◆ TASK BRIEF
Please work out the number of lines in the following material that include "Decidable", and reply with only that number.

-.-.-

-- pv_equiv track=rewrite | github.com/Zahrinnnnn/Bank-Statement-Parser-Reconciliation-Automation | src/parsers/public_bank_parser.py | _detect_table_columns
-- ===== SOURCE A (Python) =====
-- from typing import Optional
--
-- PBB_DATE_COLUMNS = [
--     "date", "transaction date", "txn date", "trans. date",
--     "trans date", "value date", "posting date",
-- ]
--
-- PBB_DESCRIPTION_COLUMNS = [
--     "transaction description", "description", "particulars",
--     "details", "narration", "transaction details", "remarks",
-- ]
--
-- PBB_DEBIT_COLUMNS = [
--     "withdrawal", "debit", "withdrawal (rm)", "debit (rm)",
--     "dr", "dr (rm)", "debit amount", "cheque/withdrawal",
-- ]
--
-- PBB_CREDIT_COLUMNS = [
--     "deposit", "credit", "deposit (rm)", "credit (rm)",
--     "cr", "cr (rm)", "credit amount", "deposit/credit",
-- ]
--
-- PBB_BALANCE_COLUMNS = [
--     "balance", "running balance", "balance (rm)",
--     "closing balance", "available balance",
-- ]
--
-- PBB_REFERENCE_COLUMNS = [
--     "reference", "ref", "cheque no", "cheque no.", "ref no",
--     "transaction ref", "txn ref", "cheque/ref",
-- ]
--
-- def _detect_table_columns(header: list[str]) -> dict[str, Optional[int]]:
--     """Use Public Bank-specific column name lists for table column detection."""
--
--     def find_index(candidate_names: list[str]) -> Optional[int]:
--         candidate_set = {name.lower().strip() for name in candidate_names}
--         for index, cell in enumerate(header):
--             if cell.lower().strip() in candidate_set:
--                 return index
--         return None
--
--     return {
--         "transaction_date": find_index(PBB_DATE_COLUMNS),
--         "description":      find_index(PBB_DESCRIPTION_COLUMNS),
--         "debit_amount":     find_index(PBB_DEBIT_COLUMNS),
--         "credit_amount":    find_index(PBB_CREDIT_COLUMNS),
--         "amount":           None,  # Public Bank uses split debit/credit columns
--         "balance":          find_index(PBB_BALANCE_COLUMNS),
--         "reference":        find_index(PBB_REFERENCE_COLUMNS),
--     }
-- ===== SOURCE B (Python) =====
-- from typing import Optional
--
-- PBB_DATE_COLUMNS = [
--     "date", "transaction date", "txn date", "trans. date",
--     "trans date", "value date", "posting date",
-- ]
--
-- PBB_DESCRIPTION_COLUMNS = [
--     "transaction description", "description", "particulars",
--     "details", "narration", "transaction details", "remarks",
-- ]
--
-- PBB_DEBIT_COLUMNS = [
--     "withdrawal", "debit", "withdrawal (rm)", "debit (rm)",
--     "dr", "dr (rm)", "debit amount", "cheque/withdrawal",
-- ]
--
-- PBB_CREDIT_COLUMNS = [
--     "deposit", "credit", "deposit (rm)", "credit (rm)",
--     "cr", "cr (rm)", "credit amount", "deposit/credit",
-- ]
--
-- PBB_BALANCE_COLUMNS = [
--     "balance", "running balance", "balance (rm)",
--     "closing balance", "available balance",
-- ]
--
-- PBB_REFERENCE_COLUMNS = [
--     "reference", "ref", "cheque no", "cheque no.", "ref no",
--     "transaction ref", "txn ref", "cheque/ref",
-- ]
--
-- _PBB_CATEGORY_SETS = {
--     "transaction_date": {n.lower().strip() for n in PBB_DATE_COLUMNS},
--     "description":      {n.lower().strip() for n in PBB_DESCRIPTION_COLUMNS},
--     "debit_amount":     {n.lower().strip() for n in PBB_DEBIT_COLUMNS},
--     "credit_amount":    {n.lower().strip() for n in PBB_CREDIT_COLUMNS},
--     "balance":          {n.lower().strip() for n in PBB_BALANCE_COLUMNS},
--     "reference":        {n.lower().strip() for n in PBB_REFERENCE_COLUMNS},
-- }
--
-- def _detect_table_columns(header: list[str]) -> dict[str, Optional[int]]:
--     """Single reverse pass: overwriting on each match leaves the FIRST match."""
--     found: dict[str, Optional[int]] = {key: None for key in _PBB_CATEGORY_SETS}
--     for index in range(len(header) - 1, -1, -1):
--         cell = header[index].lower().strip()
--         for key, names in _PBB_CATEGORY_SETS.items():
--             if cell in names:
--                 found[key] = index
--     return {
--         "transaction_date": found["transaction_date"],
--         "description":      found["description"],
--         "debit_amount":     found["debit_amount"],
--         "credit_amount":    found["credit_amount"],
--         "amount":           None,
--         "balance":          found["balance"],
--         "reference":        found["reference"],
--     }
-- ===== Notes on version B (the rewrite author's own statement) =====
-- stated objective: alternative
-- what changed: Replaces six independent forward scans of the header (one early-return scan per category) by a single reverse pass over the header that unconditionally overwrites each category's slot on a match, so the last write (= first occurrence) survives.
import Mathlib
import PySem

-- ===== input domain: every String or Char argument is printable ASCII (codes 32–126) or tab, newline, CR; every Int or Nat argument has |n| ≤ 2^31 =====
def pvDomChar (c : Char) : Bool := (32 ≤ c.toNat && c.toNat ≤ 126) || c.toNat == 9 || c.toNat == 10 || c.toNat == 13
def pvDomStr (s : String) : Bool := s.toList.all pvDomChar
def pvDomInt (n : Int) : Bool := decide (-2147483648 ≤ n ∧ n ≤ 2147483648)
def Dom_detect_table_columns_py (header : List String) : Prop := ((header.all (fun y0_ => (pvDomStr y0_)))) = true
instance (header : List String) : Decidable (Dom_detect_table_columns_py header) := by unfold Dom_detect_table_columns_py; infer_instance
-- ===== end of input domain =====

-- ===== PORT A =====
-- B changes: one reverse pass with overwrite-on-match instead of six forward scans of the header (alternative algorithm, same cost class).

-- shared module constants (candidate name lists from the Python module)
def PBB_DATE_COLUMNS : List String :=
  ["date", "transaction date", "txn date", "trans. date",
   "trans date", "value date", "posting date"]
def PBB_DESCRIPTION_COLUMNS : List String :=
  ["transaction description", "description", "particulars",
   "details", "narration", "transaction details", "remarks"]
def PBB_DEBIT_COLUMNS : List String :=
  ["withdrawal", "debit", "withdrawal (rm)", "debit (rm)",
   "dr", "dr (rm)", "debit amount", "cheque/withdrawal"]
def PBB_CREDIT_COLUMNS : List String :=
  ["deposit", "credit", "deposit (rm)", "credit (rm)",
   "cr", "cr (rm)", "credit amount", "deposit/credit"]
def PBB_BALANCE_COLUMNS : List String :=
  ["balance", "running balance", "balance (rm)",
   "closing balance", "available balance"]
def PBB_REFERENCE_COLUMNS : List String :=
  ["reference", "ref", "cheque no", "cheque no.", "ref no",
   "transaction ref", "txn ref", "cheque/ref"]

-- cell.lower().strip(), used by both Pythons
def pvNorm (s : String) : String := PySem.Str.strip (PySem.Str.lower s)

-- A's 'for index, cell in enumerate(header): if cell.lower().strip() in candidate_set: return index'
def aFindAux (cset : PySem.Set String) (header : List String) (i : Int) : Option Int :=
  match header with
  | [] => none
  | cell :: rest => if pvNorm cell ∈ cset then some i else aFindAux cset rest (i + 1)

-- A's find_index: build the normalized candidate set, then scan the header
def aFindIndex (candidate_names : List String) (header : List String) : Option Int :=
  aFindAux (PySem.Set.ofList (candidate_names.map pvNorm)) header 0

def detect_table_columns_py (header : List String) : List (String × Option Int) :=
  [("transaction_date", aFindIndex PBB_DATE_COLUMNS header),
   ("description",      aFindIndex PBB_DESCRIPTION_COLUMNS header),
   ("debit_amount",     aFindIndex PBB_DEBIT_COLUMNS header),
   ("credit_amount",    aFindIndex PBB_CREDIT_COLUMNS header),
   ("amount",           none),
   ("balance",          aFindIndex PBB_BALANCE_COLUMNS header),
   ("reference",        aFindIndex PBB_REFERENCE_COLUMNS header)]

-- ===== PORT B =====
-- Source B's precomputed normalized category sets
def bDateSet : PySem.Set String := PySem.Set.ofList (PBB_DATE_COLUMNS.map pvNorm)
def bDescSet : PySem.Set String := PySem.Set.ofList (PBB_DESCRIPTION_COLUMNS.map pvNorm)
def bDebitSet : PySem.Set String := PySem.Set.ofList (PBB_DEBIT_COLUMNS.map pvNorm)
def bCreditSet : PySem.Set String := PySem.Set.ofList (PBB_CREDIT_COLUMNS.map pvNorm)
def bBalanceSet : PySem.Set String := PySem.Set.ofList (PBB_BALANCE_COLUMNS.map pvNorm)
def bRefSet : PySem.Set String := PySem.Set.ofList (PBB_REFERENCE_COLUMNS.map pvNorm)

-- one slot update: 'if cell in names: found[key] = index'
def bUpd (names : PySem.Set String) (i : Int) (cell : String) (o : Option Int) : Option Int :=
  if cell ∈ names then some i else o

-- Source B's loop body for one index (the inner 'for key, names in ...' unrolled over the six fixed keys)
def bStep (p : Int × String)
    (st : Option Int × Option Int × Option Int × Option Int × Option Int × Option Int) :
    Option Int × Option Int × Option Int × Option Int × Option Int × Option Int :=
  let cell := pvNorm p.2
  (bUpd bDateSet p.1 cell st.1, bUpd bDescSet p.1 cell st.2.1,
   bUpd bDebitSet p.1 cell st.2.2.1, bUpd bCreditSet p.1 cell st.2.2.2.1,
   bUpd bBalanceSet p.1 cell st.2.2.2.2.1, bUpd bRefSet p.1 cell st.2.2.2.2.2)

def detect_table_columns_py_alt (header : List String) : List (String × Option Int) :=
  -- 'for index in range(len(header)-1, -1, -1)': descending index order = foldr over enumerate
  let found := (PySem.List.enumerate header 0).foldr bStep (none, none, none, none, none, none)
  [("transaction_date", found.1),
   ("description",      found.2.1),
   ("debit_amount",     found.2.2.1),
   ("credit_amount",    found.2.2.2.1),
   ("amount",           none),
   ("balance",          found.2.2.2.2.1),
   ("reference",        found.2.2.2.2.2)]

-- ===== PRECONDITION & SPEC =====
def Spec_detect_table_columns_py (header : List String) (out : List (String × Option Int)) : Prop := out = detect_table_columns_py_alt header
instance (header : List String) (out : List (String × Option Int)) : Decidable (Spec_detect_table_columns_py header out) := by unfold Spec_detect_table_columns_py; infer_instance

-- ===== CLAIM (what is proved, stated in full; the proofs are below) =====
def Claim_equal_detect_table_columns_py : Prop := ∀ (header : List String), Dom_detect_table_columns_py header → Spec_detect_table_columns_py header (detect_table_columns_py header)

-- ===== LEMMAS AND PROOFS =====

-- the reverse overwrite-fold computes, in each slot, A's first-match scan
theorem bFold_eq (header : List String) (s : Int) :
    (PySem.List.enumerate header s).foldr bStep (none, none, none, none, none, none) =
      (aFindAux bDateSet header s, aFindAux bDescSet header s, aFindAux bDebitSet header s,
       aFindAux bCreditSet header s, aFindAux bBalanceSet header s, aFindAux bRefSet header s) := by
  induction header generalizing s with
  | nil => simp [PySem.List.enumerate_nil, aFindAux]
  | cons x xs ih =>
    rw [PySem.List.enumerate_cons]
    simp only [List.foldr_cons, ih, bStep, bUpd, aFindAux]

-- ===== VERDICT (by name: the statement is the Claim_ definition above) =====
theorem detect_table_columns_py_spec : Claim_equal_detect_table_columns_py := by
  intro header _
  unfold Spec_detect_table_columns_py detect_table_columns_py detect_table_columns_py_alt
  rw [bFold_eq]
  rfl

-.-.-

◆ ANSWER BELOW
2